*Stored data entries:*
========================

theorem bPascalNext_eq (k : Nat) :
    bPascalNext (chooseRow k) (k : Int) = chooseRow (k + 1) := by
  rw [bPascalNext, PySem.List.pyRange_zero_natCast k, List.map_map]
  have hmap : ∀ j ∈ List.range k,
      ((fun t => PySem.List.pyGetD (chooseRow k) t 0 + PySem.List.pyGetD (chooseRow k) (t + 1) 0)
        ∘ (fun j : Nat => (j : Int))) j
      = (fun j : Nat => (Nat.choose (k + 1) (j + 1) : Int)) j := by
    intro j hj
    have hj' : j < k := List.mem_range.mp hj
    have hc : ((j : Int) + 1) = ((j + 1 : Nat) : Int) := by push_cast; ring
    simp only [Function.comp, hc, PySem.List.pyGetD_natCast]
    rw [show (chooseRow k).getD j 0 = (chooseRow k).getD j 0 from rfl]
    rw [getD_chooseRow k j (by omega), getD_chooseRow k (j + 1) (by omega),
      Nat.choose_succ_succ]
    push_cast
    ring
  rw [List.map_congr_left hmap]
  have : chooseRow (k + 1)
      = (Nat.choose (k + 1) 0 : Int) :: ((List.range k).map (fun j => (Nat.choose (k + 1) (j + 1) : Int))
          ++ [(Nat.choose (k + 1) (k + 1) : Int)]) := by
    rw [chooseRow, List.range_succ_eq_map, List.map_cons, List.map_map, List.range_succ, List.map_append]
    rfl
  rw [this]
  simp

theorem bellsL_drop (i k : Nat) (hk : k ≤ i) :
    (bellsL i).drop (i - k) = (List.range (k + 1)).map (fun j => bellF (i - k + j)) := by
  rw [bellsL, ← List.map_drop]
  rw [List.range_eq_range', List.drop_range']
  rw [show i + 1 - (i - k) = k + 1 by omega, List.range'_eq_map_range]
  simp [List.map_map, Function.comp]

theorem bEntry_eq (i k : Nat) (hk : k ≤ i) :
    bEntry (bellsL i) (chooseRow k) (i : Int) (k : Int) = (T i).getD k 0 := by
  have hik : (i : Int) - (k : Int) = ((i - k : Nat) : Int) := by omega
  rw [bEntry, hik, PySem.List.slice_from_natCast, bellsL_drop i k hk]
  rw [chooseRow, List.zip_map']
  rw [List.map_map]
  have h0 : (List.map ((fun p : Int × Int => p.1 * p.2) ∘ fun a => ((Nat.choose k a : Int), bellF (i - k + a)))
      (List.range (k + 1))).sum = S k (i - k) := rfl
  rw [h0, S_eq, show i - k + k = i from by omega]

theorem map_getD_range (l : List Int) : (List.range l.length).map (fun k => l.getD k 0) = l := by
  apply List.ext_getElem (by simp)
  intro n h1 h2
  simp [List.getD_eq_getElem?_getD, List.getElem?_eq_getElem h2]

-- inner-loop invariant for B
theorem bInner_inv (i : Nat) : ∀ (c : Nat), c ≤ i + 1 →
    (PySem.List.pyRange 0 (c : Int) 1).foldl
      (fun st k => (st.1 ++ [bEntry (bellsL i) st.2 (i : Int) k], bPascalNext st.2 k)) ([], [1])
    = ((List.range c).map (fun k => (T i).getD k 0), chooseRow c) := by
  intro c
  induction c with
  | zero =>
      intro _
      simp [PySem.List.pyRange_one_eq_nil, chooseRow]
  | succ c ih =>
      intro hc
      have hc' : c ≤ i := by omega
      have hcast : ((c + 1 : Nat) : Int) = (c : Int) + 1 := by push_cast; ring
      have hrange : PySem.List.pyRange 0 ((c : Int) + 1) 1
          = PySem.List.pyRange 0 (c : Int) 1 ++ [(c : Int)] :=
        PySem.List.pyRange_one_succ_right (by omega)
      rw [hcast, hrange, List.foldl_append, ih (by omega)]
      simp only [List.foldl_cons, List.foldl_nil]
      rw [bEntry_eq i c hc', bPascalNext_eq c, List.range_succ, List.map_append]
      rfl

theorem bRow_eq (i : Nat) : (bInner (bellsL i) (i : Int)).1 = T i := by
  have hcast : ((i : Int) + 1) = ((i + 1 : Nat) : Int) := by push_cast; ring
  rw [bInner, hcast, bInner_inv i (i + 1) (le_refl _)]
  have : (List.range (i + 1)).map (fun k => (T i).getD k 0) = T i := by
    have h := map_getD_range (T i)
    rwa [T_length] at h
  simpa using this
-- pv_equiv track=rewrite | github.com/yinnie/python-plays | word_play.py | anag_in_list
-- ===== SOURCE A (Python) =====
-- def anag_in_list ( col ) :
--     l = []
--     dic = {}
--     for word in col:
--         word_sorted = ''.join(sorted(word))
--         if word_sorted in dic:
--             return word
--         dic[word_sorted] = word
-- ===== SOURCE B (Python) =====
-- def anag_in_list(col):
--     words = list(col)
--     for i in range(len(words)):
--         key_i = ''.join(sorted(words[i]))
--         for j in range(i):
--             if ''.join(sorted(words[j])) == key_i:
--                 return words[i]
--     return None
-- ===== Notes on version B (the rewrite author's own statement) =====
-- stated objective: alternative
-- what changed: Replaced the sorted-key dictionary with a naive pairwise scan: for each word, re-scan all earlier words comparing sorted-character keys, returning the current word on the first earlier match; no dict is maintained.
import Mathlib
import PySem

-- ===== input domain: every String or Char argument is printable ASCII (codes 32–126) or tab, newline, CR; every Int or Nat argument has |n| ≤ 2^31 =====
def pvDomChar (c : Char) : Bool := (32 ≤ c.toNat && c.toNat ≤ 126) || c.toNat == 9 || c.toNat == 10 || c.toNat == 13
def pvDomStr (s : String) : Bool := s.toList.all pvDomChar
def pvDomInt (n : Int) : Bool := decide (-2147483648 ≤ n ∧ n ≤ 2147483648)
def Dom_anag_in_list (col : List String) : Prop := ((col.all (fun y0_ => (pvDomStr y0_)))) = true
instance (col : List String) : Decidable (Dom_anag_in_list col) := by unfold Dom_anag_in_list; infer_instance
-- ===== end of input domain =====

-- B replaces A's sorted-key dictionary with a naive rescan of all earlier words (alternative decomposition, not faster).

-- ''.join(sorted(word))
def pvKey (w : String) : String := String.ofList (PySem.List.sorted w.toList (fun c => c) false)

-- ===== PORT A =====
def anagLoopA : List String → PySem.Dict String String → Option String
  | [], _ => none
  | w :: ws, dic =>
    let k := pvKey w
    if dic.contains k then some w
    else anagLoopA ws (dic.insert k w)

def anag_in_list (col : List String) : Option String :=
  anagLoopA col PySem.Dict.empty

-- ===== PORT B =====
-- prev = words[:i]; the inner 'for j in range(i)' scan is prev.any
def anagLoopB : List String → List String → Option String
  | _, [] => none
  | prev, w :: ws =>
    if prev.any (fun p => pvKey p == pvKey w) then some w
    else anagLoopB (prev ++ [w]) ws

def anag_in_list_alt (col : List String) : Option String :=
  anagLoopB [] col

-- ===== PRECONDITION & SPEC =====
def Spec_anag_in_list (col : List String) (out : Option String) : Prop := out = anag_in_list_alt col
instance (col : List String) (out : Option String) : Decidable (Spec_anag_in_list col out) := by unfold Spec_anag_in_list; infer_instance

-- ===== CLAIM (what is proved, stated in full; the proofs are below) =====
def Claim_equal_anag_in_list : Prop := ∀ (col : List String), Dom_anag_in_list col → Spec_anag_in_list col (anag_in_list col)

-- ===== LEMMAS AND PROOFS =====
lemma anagLoop_eq (rest : List String) : ∀ (prev : List String) (dic : PySem.Dict String String),
    (∀ k, dic.contains k = prev.any (fun p => pvKey p == k)) →
    anagLoopA rest dic = anagLoopB prev rest := by
  induction rest with
  | nil => intro prev dic _; simp [anagLoopA, anagLoopB]
  | cons w ws ih =>
    intro prev dic h
    simp only [anagLoopA, anagLoopB, h (pvKey w)]
    by_cases hc : prev.any (fun p => pvKey p == pvKey w)
    · simp [hc]
    · simp only [hc, if_false]
      apply ih
      intro k
      simp [PySem.Dict.contains_insert, h k, Bool.or_comm, BEq.comm]

-- ===== VERDICT (by name: the statement is the Claim_ definition above) =====
theorem anag_in_list_spec : Claim_equal_anag_in_list := by
  intro col _
  unfold Spec_anag_in_list anag_in_list anag_in_list_alt
  exact anagLoop_eq col [] PySem.Dict.empty (fun k => by simp [PySem.Dict.contains_empty])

========================

*What the task requires:*
Repeat only what runs from the line holding "only [hc, if_false]" to the end of the data, keeping every line exactly as written, first and last included.

*Output for this task:*
    · simp only [hc, if_false]
      apply ih
      intro k
      simp [PySem.Dict.contains_insert, h k, Bool.or_comm, BEq.comm]

-- ===== VERDICT (by name: the statement is the Claim_ definition above) =====
theorem anag_in_list_spec : Claim_equal_anag_in_list := by
  intro col _
  unfold Spec_anag_in_list anag_in_list anag_in_list_alt
  exact anagLoop_eq col [] PySem.Dict.empty (fun k => by simp [PySem.Dict.contains_empty])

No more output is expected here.